** Opening Material provided block **
-- pv_equiv track=rewrite | github.com/LukaSveigl/ULFRI-undergrad-coursework | year1/semester-1/programming-1 (P1)/Izpit/testi.py | identifikator
-- ===== SOURCE A (Python) =====
-- def identifikator(pozitivni, negativni, fragmenti):
--     most = 0
--     most_fragment = ""
--     for frag in fragmenti:
--         count = 0
--         for poz in pozitivni:
--             if frag in poz:
--                 count += 1
--         for neg in negativni:
--             if frag in neg:
--                 count -= 1
--         if count > most:
--             most = count
--             most_fragment = frag
--     return most_fragment
-- ===== SOURCE B (Python) =====
-- def identifikator(pozitivni, negativni, fragmenti):
--     # Sort-then-select: stable descending sort by score; the head of the
--     # ranking is the first fragment attaining the maximal score.
--     def score(frag):
--         return (sum(1 for poz in pozitivni if frag in poz)
--                 - sum(1 for neg in negativni if frag in neg))
--     ranked = sorted(fragmenti, key=score, reverse=True)
--     if ranked and score(ranked[0]) > 0:
--         return ranked[0]
--     return ""
-- ===== Notes on version B (the rewrite author's own statement) =====
-- stated objective: alternative
-- what changed: Replaces the streaming running-max accumulator with sort-then-select: fragments are ranked by a stable descending sort on their score and the head of the ranking (the first fragment attaining the maximal score) is returned when its score is positive, else the empty string.
import Mathlib
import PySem

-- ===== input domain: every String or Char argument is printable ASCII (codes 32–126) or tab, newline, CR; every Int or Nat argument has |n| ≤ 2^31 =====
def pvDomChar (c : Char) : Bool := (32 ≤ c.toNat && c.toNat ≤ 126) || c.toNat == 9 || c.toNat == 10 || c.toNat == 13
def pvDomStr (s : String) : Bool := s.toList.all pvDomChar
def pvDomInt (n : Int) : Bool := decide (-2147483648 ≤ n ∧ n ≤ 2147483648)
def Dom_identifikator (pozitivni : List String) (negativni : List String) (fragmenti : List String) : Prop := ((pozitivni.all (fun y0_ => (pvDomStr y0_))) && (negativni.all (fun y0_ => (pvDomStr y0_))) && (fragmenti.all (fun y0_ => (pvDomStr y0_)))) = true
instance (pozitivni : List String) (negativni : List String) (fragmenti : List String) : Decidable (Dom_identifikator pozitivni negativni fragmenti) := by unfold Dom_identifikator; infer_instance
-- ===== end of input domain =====

-- B replaces A's streaming running-max accumulator with sort-then-select: a stable
-- descending sort ranks the fragments by score and the head of the ranking is
-- returned when its score is positive; same asymptotic cost, alternative structure.

-- ===== PORT A =====
-- per-fragment nested scan, updating (most, most_fragment) as A does
def identifikator (pozitivni : List String) (negativni : List String) (fragmenti : List String) : String :=
  (fragmenti.foldl
    (fun (acc : Int × String) frag =>
      let count : Int := pozitivni.foldl (fun c poz => if PySem.Str.isIn frag poz then c + 1 else c) 0
      let count : Int := negativni.foldl (fun c neg => if PySem.Str.isIn frag neg then c - 1 else c) count
      if count > acc.1 then (count, frag) else acc)
    ((0 : Int), "")).2

-- ===== PORT B =====
-- score(frag) = sum(1 for poz in pozitivni if frag in poz) - sum(1 for neg in negativni if frag in neg)
def pvScoreB (pozitivni : List String) (negativni : List String) (frag : String) : Int :=
  ((pozitivni.filter (fun poz => PySem.Str.isIn frag poz)).map (fun _ => (1 : Int))).sum
  - ((negativni.filter (fun neg => PySem.Str.isIn frag neg)).map (fun _ => (1 : Int))).sum

-- ranked = sorted(fragmenti, key=score, reverse=True); head wins if its score > 0
def identifikator_alt (pozitivni : List String) (negativni : List String) (fragmenti : List String) : String :=
  match PySem.List.sorted fragmenti (fun f => pvScoreB pozitivni negativni f) true with
  | [] => ""
  | m :: _ => if pvScoreB pozitivni negativni m > 0 then m else ""

-- ===== PRECONDITION & SPEC =====
def Spec_identifikator (pozitivni : List String) (negativni : List String) (fragmenti : List String) (out : String) : Prop := out = identifikator_alt pozitivni negativni fragmenti
instance (pozitivni : List String) (negativni : List String) (fragmenti : List String) (out : String) : Decidable (Spec_identifikator pozitivni negativni fragmenti out) := by unfold Spec_identifikator; infer_instance

-- ===== CLAIM =====
def Claim_equal_identifikator : Prop := ∀ (pozitivni : List String) (negativni : List String) (fragmenti : List String), Dom_identifikator pozitivni negativni fragmenti → Spec_identifikator pozitivni negativni fragmenti (identifikator pozitivni negativni fragmenti)

-- ===== LEMMAS AND PROOFS =====

-- A's inner negative loop subtracts one per match
theorem foldl_if_sub_one {α : Type} (p : α → Bool) (l : List α) (c : Int) :
    l.foldl (fun c x => if p x then c - 1 else c) c = c - (l.countP p : Int) := by
  induction l generalizing c with
  | nil => simp
  | cons x xs ih =>
    by_cases h : p x <;> simp [h, ih] <;> omega

-- A's inline count equals B's score
theorem scoreA_eq (pozitivni negativni : List String) (frag : String) :
    negativni.foldl (fun c neg => if PySem.Str.isIn frag neg then c - 1 else c)
      (pozitivni.foldl (fun c poz => if PySem.Str.isIn frag poz then c + 1 else c) 0)
    = pvScoreB pozitivni negativni frag := by
  rw [PySem.List.foldl_if_add_one, foldl_if_sub_one]
  simp [pvScoreB, List.map_const', List.sum_replicate, List.countP_eq_length_filter]
  rfl

-- the state A's running-max loop carries, read off a descending ranking
def pvBest (key : String → Int) : List String → Int × String
  | [] => (0, "")
  | m :: _ => if key m > 0 then (key m, m) else (0, "")

-- one insertion step of the stable descending insertion sort matches one step of A's loop
theorem pvBest_insertBy (key : String → Int) (x : String) (L : List String) :
    pvBest key (PySem.List.insertBy (fun a b => decide (key b < key a)) x L)
      = (fun (acc : Int × String) f => if key f > acc.1 then (key f, f) else acc) (pvBest key L) x := by
  cases L with
  | nil => simp [PySem.List.insertBy, pvBest]
  | cons m t =>
    simp only [PySem.List.insertBy, pvBest]
    by_cases h : key m < key x
    · by_cases h0 : key m > 0 <;> simp [h, h0] <;> omega
    · by_cases h0 : key m > 0 <;> simp [h, h0] <;> omega

-- the whole loop: A's fold from any ranking-consistent state equals pvBest of the sorted list
theorem pvBest_foldl (key : String → Int) (xs : List String) (L : List String) :
    xs.foldl (fun (acc : Int × String) f => if key f > acc.1 then (key f, f) else acc) (pvBest key L)
      = pvBest key (xs.foldl (fun acc x => PySem.List.insertBy (fun a b => decide (key b < key a)) x acc) L) := by
  induction xs generalizing L with
  | nil => rfl
  | cons x xs ih =>
    simp only [List.foldl_cons, ← pvBest_insertBy key x L]
    exact ih _

-- ===== VERDICT =====
theorem identifikator_spec : Claim_equal_identifikator := by
  intro pozitivni negativni fragmenti _
  unfold Spec_identifikator identifikator identifikator_alt
  have hfun : (fun (acc : Int × String) frag =>
      let count : Int := pozitivni.foldl (fun c poz => if PySem.Str.isIn frag poz then c + 1 else c) 0
      let count : Int := negativni.foldl (fun c neg => if PySem.Str.isIn frag neg then c - 1 else c) count
      if count > acc.1 then (count, frag) else acc)
      = (fun (acc : Int × String) f => if pvScoreB pozitivni negativni f > acc.1 then (pvScoreB pozitivni negativni f, f) else acc) := by
    funext acc frag
    simp only [scoreA_eq]
  rw [hfun]
  have h0 : ((0 : Int), "") = pvBest (pvScoreB pozitivni negativni) [] := rfl
  rw [h0, pvBest_foldl, ← PySem.List.sorted_rev_eq_foldl_insertBy]
  cases h : PySem.List.sorted fragmenti (fun f => pvScoreB pozitivni negativni f) true with
  | nil => simp [pvBest]
  | cons m t =>
    by_cases hm : pvScoreB pozitivni negativni m > 0 <;> simp [pvBest, hm]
** Closing Material provided block **
| Exercise |
Which lines above run from the one containing "(fragmenti.foldl" to the one containing "-- score(frag) = sum(1"? Give them again exactly, both ends included.

| Result of the exercise |
  (fragmenti.foldl
    (fun (acc : Int × String) frag =>
      let count : Int := pozitivni.foldl (fun c poz => if PySem.Str.isIn frag poz then c + 1 else c) 0
      let count : Int := negativni.foldl (fun c neg => if PySem.Str.isIn frag neg then c - 1 else c) count
      if count > acc.1 then (count, frag) else acc)
    ((0 : Int), "")).2

-- ===== PORT B =====
-- score(frag) = sum(1 for poz in pozitivni if frag in poz) - sum(1 for neg in negativni if frag in neg)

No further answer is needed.